While that's not a primary source, O'Brian is generally conceded to have done
painstaking research to make his novels as authentic as possible.

------
hyperion2010
The stimulus space provided by wallstreet is incredibly impoverished. While a
bundle of algos that deal with text and numbers (and has quite a bit of
agency) might one day develop into something very similar to what we call
consciousness I suspect we will have an extremely hard time recognizing it. We
really have zero way to measure consciousness. Autonomous agency? Yes, there
are already machines that build their own models and take action based on them
(most people, rightly or wrongly, don't consider them to be conscious).
Perhaps wallstreet will seek to create algos that examine themselves as part
of their model of the world but that can lead to some nasty chaotic behavior,
and without having some sense of 'being' in the world that informs its own
actions I might argue that we can simply point to the Chinese room experiment
and suggest that we come up with better measures for whatever it is we refer
to when talking about consciousness.

I might also note that the author grossly oversimplifies human beings and the
vast amount and diversity of information our nervous system is continually
collecting and processing without our awareness that ultimately feeds into
consciousness.

Also worth noting that our experience of consciousness is very much a
fabrication created by our brain to impose consistency on the world (my go to
example, used here before being our blind spot). I'm not so sure that
wallstreet really wants to replicate the kind of 'filling in' that seems to be
a critical part of our conscious experience.

------
mjfl
"today’s Wall Street is the first and perhaps only industry putting artificial
intelligence toward actual productive ends"

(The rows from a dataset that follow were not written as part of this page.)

lemma break_eq_toNat (c : Char) :
    (c == '\n' || c == '\r') = (decide (c.toNat = 10) || decide (c.toNat = 13)) := by
  rw [char_beq_toNat c '\n', char_beq_toNat c '\r',
      show ('\n').toNat = 10 from rfl, show ('\r').toNat = 13 from rfl]

lemma pvSLB_dom (c : Char) (h : pvDomChar c = true) : pvSLB c = (c == '\n' || c == '\r') := by
  rw [break_eq_toNat]
  simp only [pvDomChar, Bool.or_eq_true, Bool.and_eq_true, decide_eq_true_eq, beq_iff_eq] at h
  rw [pvSLB]
  apply Bool.coe_iff_coe.mp
  simp only [Bool.or_eq_true, decide_eq_true_eq]
  omega

lemma ws_eq (c : Char) (h : pvDomChar c = true) (hb : (c == '\n' || c == '\r') = false) :
    PySem.Chars.isspace c = bIsWS c := by
  rw [break_eq_toNat] at hb
  simp only [Bool.or_eq_false_iff, decide_eq_false_iff_not] at hb
  simp only [pvDomChar, Bool.or_eq_true, Bool.and_eq_true, decide_eq_true_eq, beq_iff_eq] at h
  rw [PySem.Chars.isspace, bIsWS, char_beq_toNat c ' ', char_beq_toNat c '\t',
      show (' ').toNat = 32 from rfl, show ('\t').toNat = 9 from rfl]
  apply Bool.coe_iff_coe.mp
  simp only [Bool.or_eq_true, Bool.and_eq_true, decide_eq_true_eq]
  omega

lemma dropWhile_congr' (p q : Char → Bool) (l : List Char) (h : ∀ a ∈ l, p a = q a) :
    l.dropWhile p = l.dropWhile q := by
  induction l with
  | nil => rfl
  | cons c t ih =>
    rw [List.dropWhile_cons, List.dropWhile_cons, h c (by simp)]
    split
    · exact ih (fun a ha => h a (by simp [ha]))
    · rfl

lemma takeWhile_congr' (p q : Char → Bool) (l : List Char) (h : ∀ a ∈ l, p a = q a) :
    l.takeWhile p = l.takeWhile q := by
  induction l with
  | nil => rfl
  | cons c t ih =>
    rw [List.takeWhile_cons, List.takeWhile_cons, h c (by simp)]
    split
    · rw [ih (fun a ha => h a (by simp [ha]))]
    · rfl

lemma bWord_eq (l : List Char) :
    bWord l = (l.takeWhile (fun c => !bIsWS c), l.dropWhile (fun c => !bIsWS c)) := by
  induction l with
  | nil => rfl
  | cons c t ih =>
    rw [bWord]
    by_cases hc : bIsWS c = true
    · simp [hc]
    · simp only [Bool.not_eq_true] at hc
      simp [hc, ih]

lemma split0_cons_ws (c : Char) (t : List Char) (hc : PySem.Chars.isspace c = true) :
    PySem.Chars.split₀ (c :: t) = PySem.Chars.split₀ t := by
  show PySem.Chars.split₀.go _ [] [] = _
  rw [PySem.Chars.split₀.go]
  simp [hc]
  rfl

lemma split0_go_word (s : List Char) :
    ∀ cur : List Char, cur ≠ [] →
    PySem.Chars.split₀.go s cur [] =
      (cur.reverse ++ s.takeWhile (fun x => !PySem.Chars.isspace x)) ::
        PySem.Chars.split₀ (s.dropWhile (fun x => !PySem.Chars.isspace x)) := by
  induction s with
  | nil =>
    intro cur hcur
    rw [PySem.Chars.split₀.go]
    simp [List.isEmpty_iff, hcur]
    rfl
  | cons c t ih =>
    intro cur hcur
    rw [PySem.Chars.split₀.go]
    by_cases hc : PySem.Chars.isspace c = true
    · rw [if_pos hc, if_neg (by simpa [List.isEmpty_iff] using hcur)]
      rw [split0_go_acc t [] [cur.reverse]]
      rw [List.takeWhile_cons, List.dropWhile_cons]
      simp [hc, split0_cons_ws c t hc]
      rfl
    · rw [if_neg hc, ih (c :: cur) (by simp)]
      rw [List.takeWhile_cons, List.dropWhile_cons]
      simp [hc]

lemma split0_cons_nonws (c : Char) (t : List Char) (hc : PySem.Chars.isspace c = false) :
    PySem.Chars.split₀ (c :: t) =
      (c :: t.takeWhile (fun x => !PySem.Chars.isspace x)) ::
        PySem.Chars.split₀ (t.dropWhile (fun x => !PySem.Chars.isspace x)) := by
  show PySem.Chars.split₀.go _ [] [] = _
  rw [PySem.Chars.split₀.go, if_neg (by simp [hc]), split0_go_word t [c] (by simp)]
  rfl

theorem tok_eq : ∀ (l : List Char), (∀ c ∈ l, PySem.Chars.isspace c = bIsWS c) →
    bTok l = PySem.Chars.split₀ l
  | [], _ => by rw [bTok]; rfl
  | c :: t, h => by
    rw [bTok]
    have hc := h c (by simp)
    by_cases hw : bIsWS c = true
    · rw [if_pos hw, split0_cons_ws c t (hc.trans hw),
        tok_eq t (fun x hx => h x (by simp [hx]))]
    · simp only [Bool.not_eq_true] at hw
      have hsub : ∀ x ∈ t.dropWhile (fun c => !bIsWS c), x ∈ t :=
        fun x hx => (List.dropWhile_sublist _).mem hx
      rw [if_neg (by simp [hw]), split0_cons_nonws c t (hc.trans hw), bWord_eq,
          takeWhile_congr' (fun x => !PySem.Chars.isspace x) (fun x => !bIsWS x) t
            (fun a ha => by simp [h a (List.mem_cons_of_mem c ha)]),
          dropWhile_congr' (fun x => !PySem.Chars.isspace x) (fun x => !bIsWS x) t
            (fun a ha => by simp [h a (List.mem_cons_of_mem c ha)]),
          tok_eq (t.dropWhile (fun c => !bIsWS c)) (fun x hx => h x (by simp [hsub x hx]))]
termination_by l => l.length
decreasing_by
  · simp only [List.length_cons]
    omega
  · have := (List.dropWhile_sublist (l := t) (p := fun c => !bIsWS c)).length_le
    simp only [List.length_cons]
    omega

lemma prefix_eq (m : Char) (l : List Char) : bDropBullet m l = pvRemoveprefix l [m, ' '] := by
  match l with
  | [] => rfl
  | [a] => simp [bDropBullet, pvRemoveprefix, PySem.Chars.startswith, List.isPrefixOf]
  | a :: b :: t =>
    rw [bDropBullet, pvRemoveprefix]
    have hsw : PySem.Chars.startswith (a :: b :: t) [m, ' '] = (a == m && b == ' ') := by
      show (m == a && (' ' == b && List.isPrefixOf [] t)) = (a == m && b == ' ')
      rw [show List.isPrefixOf ([] : List Char) t = true from rfl, Bool.and_true,
          Bool.beq_comm (a := m) (b := a), Bool.beq_comm (a := ' ') (b := b)]
    rw [hsw]
    by_cases hm : (a == m && b == ' ') = true
    · rw [if_pos hm, if_pos hm]
      rfl
    · rw [if_neg hm, if_neg hm]

lemma strip_eq (l : List Char) (h : ∀ c ∈ l, PySem.Chars.isspace c = bIsWS c) :
    bRstrip (bLstrip l) = PySem.Chars.strip l := by
  rw [bLstrip, bRstrip, PySem.Chars.strip, PySem.Chars.lstrip, PySem.Chars.rstrip]
  rw [dropWhile_congr' bIsWS PySem.Chars.isspace l (fun a ha => (h a ha).symm)]
  congr 1
  apply dropWhile_congr'
  intro a ha
  exact (h a ((List.dropWhile_sublist _).mem (List.mem_reverse.mp ha))).symm

lemma line_eq (l : List Char)
    (h : ∀ c ∈ l, pvDomChar c = true ∧ (c == '\n' || c == '\r') = false) :
    bLine l = tokA l := by
  have hws : ∀ c ∈ l, PySem.Chars.isspace c = bIsWS c :=
    fun c hc => ws_eq c (h c hc).1 (h c hc).2
  rw [bLine, strip_eq l hws, prefix_eq, prefix_eq, tokA]
  apply tok_eq
  intro c hc
  exact hws c (mem_strip _ _ (mem_removeprefix _ _ _ (mem_removeprefix _ _ _ hc)))

lemma bLine_nil : bLine [] = [] := by
  rw [bLine, show bDropBullet '*' (bDropBullet '-' (bRstrip (bLstrip []))) = [] from rfl, bTok]

lemma bGo_unfold (s : List Char) :
    bGo s = bLine (bLineSplit s).1 ++ bGo (bLineSplit s).2 := by
  cases s with
  | nil => simp [bGo, bLineSplit, bLine_nil]
  | cons c t => rw [bGo]

lemma spec_flat_step (isB : Char → Bool) (c : Char) (t cur : List Char)
    (hbk : isB c = (c == '\n' || c == '\r'))
    (heq : slGoSpec isB (c :: t) cur =
      if isB c then cur.reverse :: slGoSpec isB t [] else slGoSpec isB t (c :: cur))
    (hrec1 : (slGoSpec isB t []).flatMap tokA =
      bLine (bLineSplit t).1 ++ bGo (bLineSplit t).2)
    (hrec2 : isB c = false → (slGoSpec isB t (c :: cur)).flatMap tokA =
      bLine ((c :: cur).reverse ++ (bLineSplit t).1) ++ bGo (bLineSplit t).2)
    (hcur : ∀ x ∈ cur, pvDomChar x = true ∧ (x == '\n' || x == '\r') = false) :
    (slGoSpec isB (c :: t) cur).flatMap tokA =
      bLine (cur.reverse ++ (bLineSplit (c :: t)).1) ++ bGo (bLineSplit (c :: t)).2 := by
  by_cases hisB : isB c = true
  · rw [heq, if_pos hisB, List.flatMap_cons, hrec1,
        ← line_eq cur.reverse (fun x hx => hcur x (List.mem_reverse.mp hx)),
        show bLineSplit (c :: t) = ([], t) from by
          simp only [bLineSplit]
          rw [if_pos (hbk ▸ hisB)],
        ← bGo_unfold t]
    simp
  · simp only [Bool.not_eq_true] at hisB
    rw [heq, if_neg (by simp [hisB]), hrec2 hisB,
        show bLineSplit (c :: t) = (c :: (bLineSplit t).1, (bLineSplit t).2) from by
          simp only [bLineSplit]
          rw [if_neg (by simp [hbk ▸ hisB])]]
    simp

theorem spec_flat (isB : Char → Bool)
    (hB : ∀ c, pvDomChar c = true → isB c = (c == '\n' || c == '\r')) :
    ∀ (s cur : List Char), (∀ c ∈ s, pvDomChar c = true) →
    (∀ c ∈ cur, pvDomChar c = true ∧ (c == '\n' || c == '\r') = false) →
    (slGoSpec isB s cur).flatMap tokA =
      bLine (cur.reverse ++ (bLineSplit s).1) ++ bGo (bLineSplit s).2
  | [], cur, hs, hcur => by
    rw [slGoSpec, show bLineSplit [] = ([], []) from rfl]
    by_cases hc : cur.isEmpty = true
    · rw [if_pos hc, List.isEmpty_iff.mp hc, show bGo [] = [] from by rw [bGo]]
      simp [bLine_nil]
    · rw [if_neg hc, show bGo [] = [] from by rw [bGo], List.flatMap_cons, List.flatMap_nil,
          ← line_eq cur.reverse (fun x hx => hcur x (List.mem_reverse.mp hx))]
      simp
  | c :: t, cur, hs, hcur => by
    have hdc : pvDomChar c = true := hs c (by simp)
    have hbk := hB c hdc
    have hcons : isB c = false →
        ∀ x ∈ c :: cur, pvDomChar x = true ∧ (x == '\n' || x == '\r') = false := by
      intro hisB x hx
      rcases List.mem_cons.mp hx with rfl | hx'
      · exact ⟨hdc, by rw [← hbk]; exact hisB⟩
      · exact hcur x hx'
    match t, hs with
    | [], hs =>
      exact spec_flat_step isB c [] cur hbk
        (slGoSpec.eq_3 isB cur c [] (by intro r _ h2; cases h2))
        (spec_flat isB hB [] [] (by simp) (by simp))
        (fun hisB => spec_flat isB hB [] (c :: cur) (by simp) (hcons hisB))
        hcur
    | d :: t2, hs =>
      by_cases hrn : c = '\x0d' ∧ d = '\n'
      · obtain ⟨rfl, rfl⟩ := hrn
        rw [slGoSpec, List.flatMap_cons,
            ← line_eq cur.reverse (fun x hx => hcur x (List.mem_reverse.mp hx)),
            spec_flat isB hB t2 [] (fun x hx => hs x (by simp [hx])) (by simp),
            show bLineSplit ('\x0d' :: '\n' :: t2) = ([], '\n' :: t2) from by
              simp [bLineSplit],
            show bGo ('\n' :: t2) = bGo t2 from by
              rw [bGo_unfold ('\n' :: t2),
                  show bLineSplit ('\n' :: t2) = ([], t2) from by simp [bLineSplit]]
              simp [bLine_nil]]
        simp only [List.reverse_nil, List.nil_append]
        rw [← bGo_unfold t2]
        simp
      · have hne : ∀ (r : List Char), c = '\x0d' → d :: t2 = '\n' :: r → False := by
          intro r h1 h2
          exact hrn ⟨h1, (List.cons.injEq d t2 '\n' r).mp h2 |>.1⟩
        exact spec_flat_step isB c (d :: t2) cur hbk
          (slGoSpec.eq_3 isB cur c (d :: t2) hne)
          (spec_flat isB hB (d :: t2) [] (fun x hx => hs x (by simp [hx])) (by simp))
          (fun hisB => spec_flat isB hB (d :: t2) (c :: cur)
            (fun x hx => hs x (by simp [hx])) (hcons hisB))
          hcur
termination_by s _ _ _ => s.length
decreasing_by all_goals simp only [List.length_cons]; omega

What are you talking about?

Google (search, navigation, advertising), Amazon (recommendations), Facebook
(advertising, whatever the hell else they do).

The United States Military (robotics, autonomous drones, scheduling, pretty
much all AI applications). UPS (scheduling). NSA (data mining metadata to
detect 'em terrorists), NASA (control systems, detection of objects).

You are right though, Wall Street's applications are much more productive.

------
dennisgorelik
> Wall Street is the first and perhaps only industry putting artificial
> intelligence toward actual productive ends

Huh?

How about Google, Facebook and endless number of other businesses that use
artificial intelligence all the time in their programs.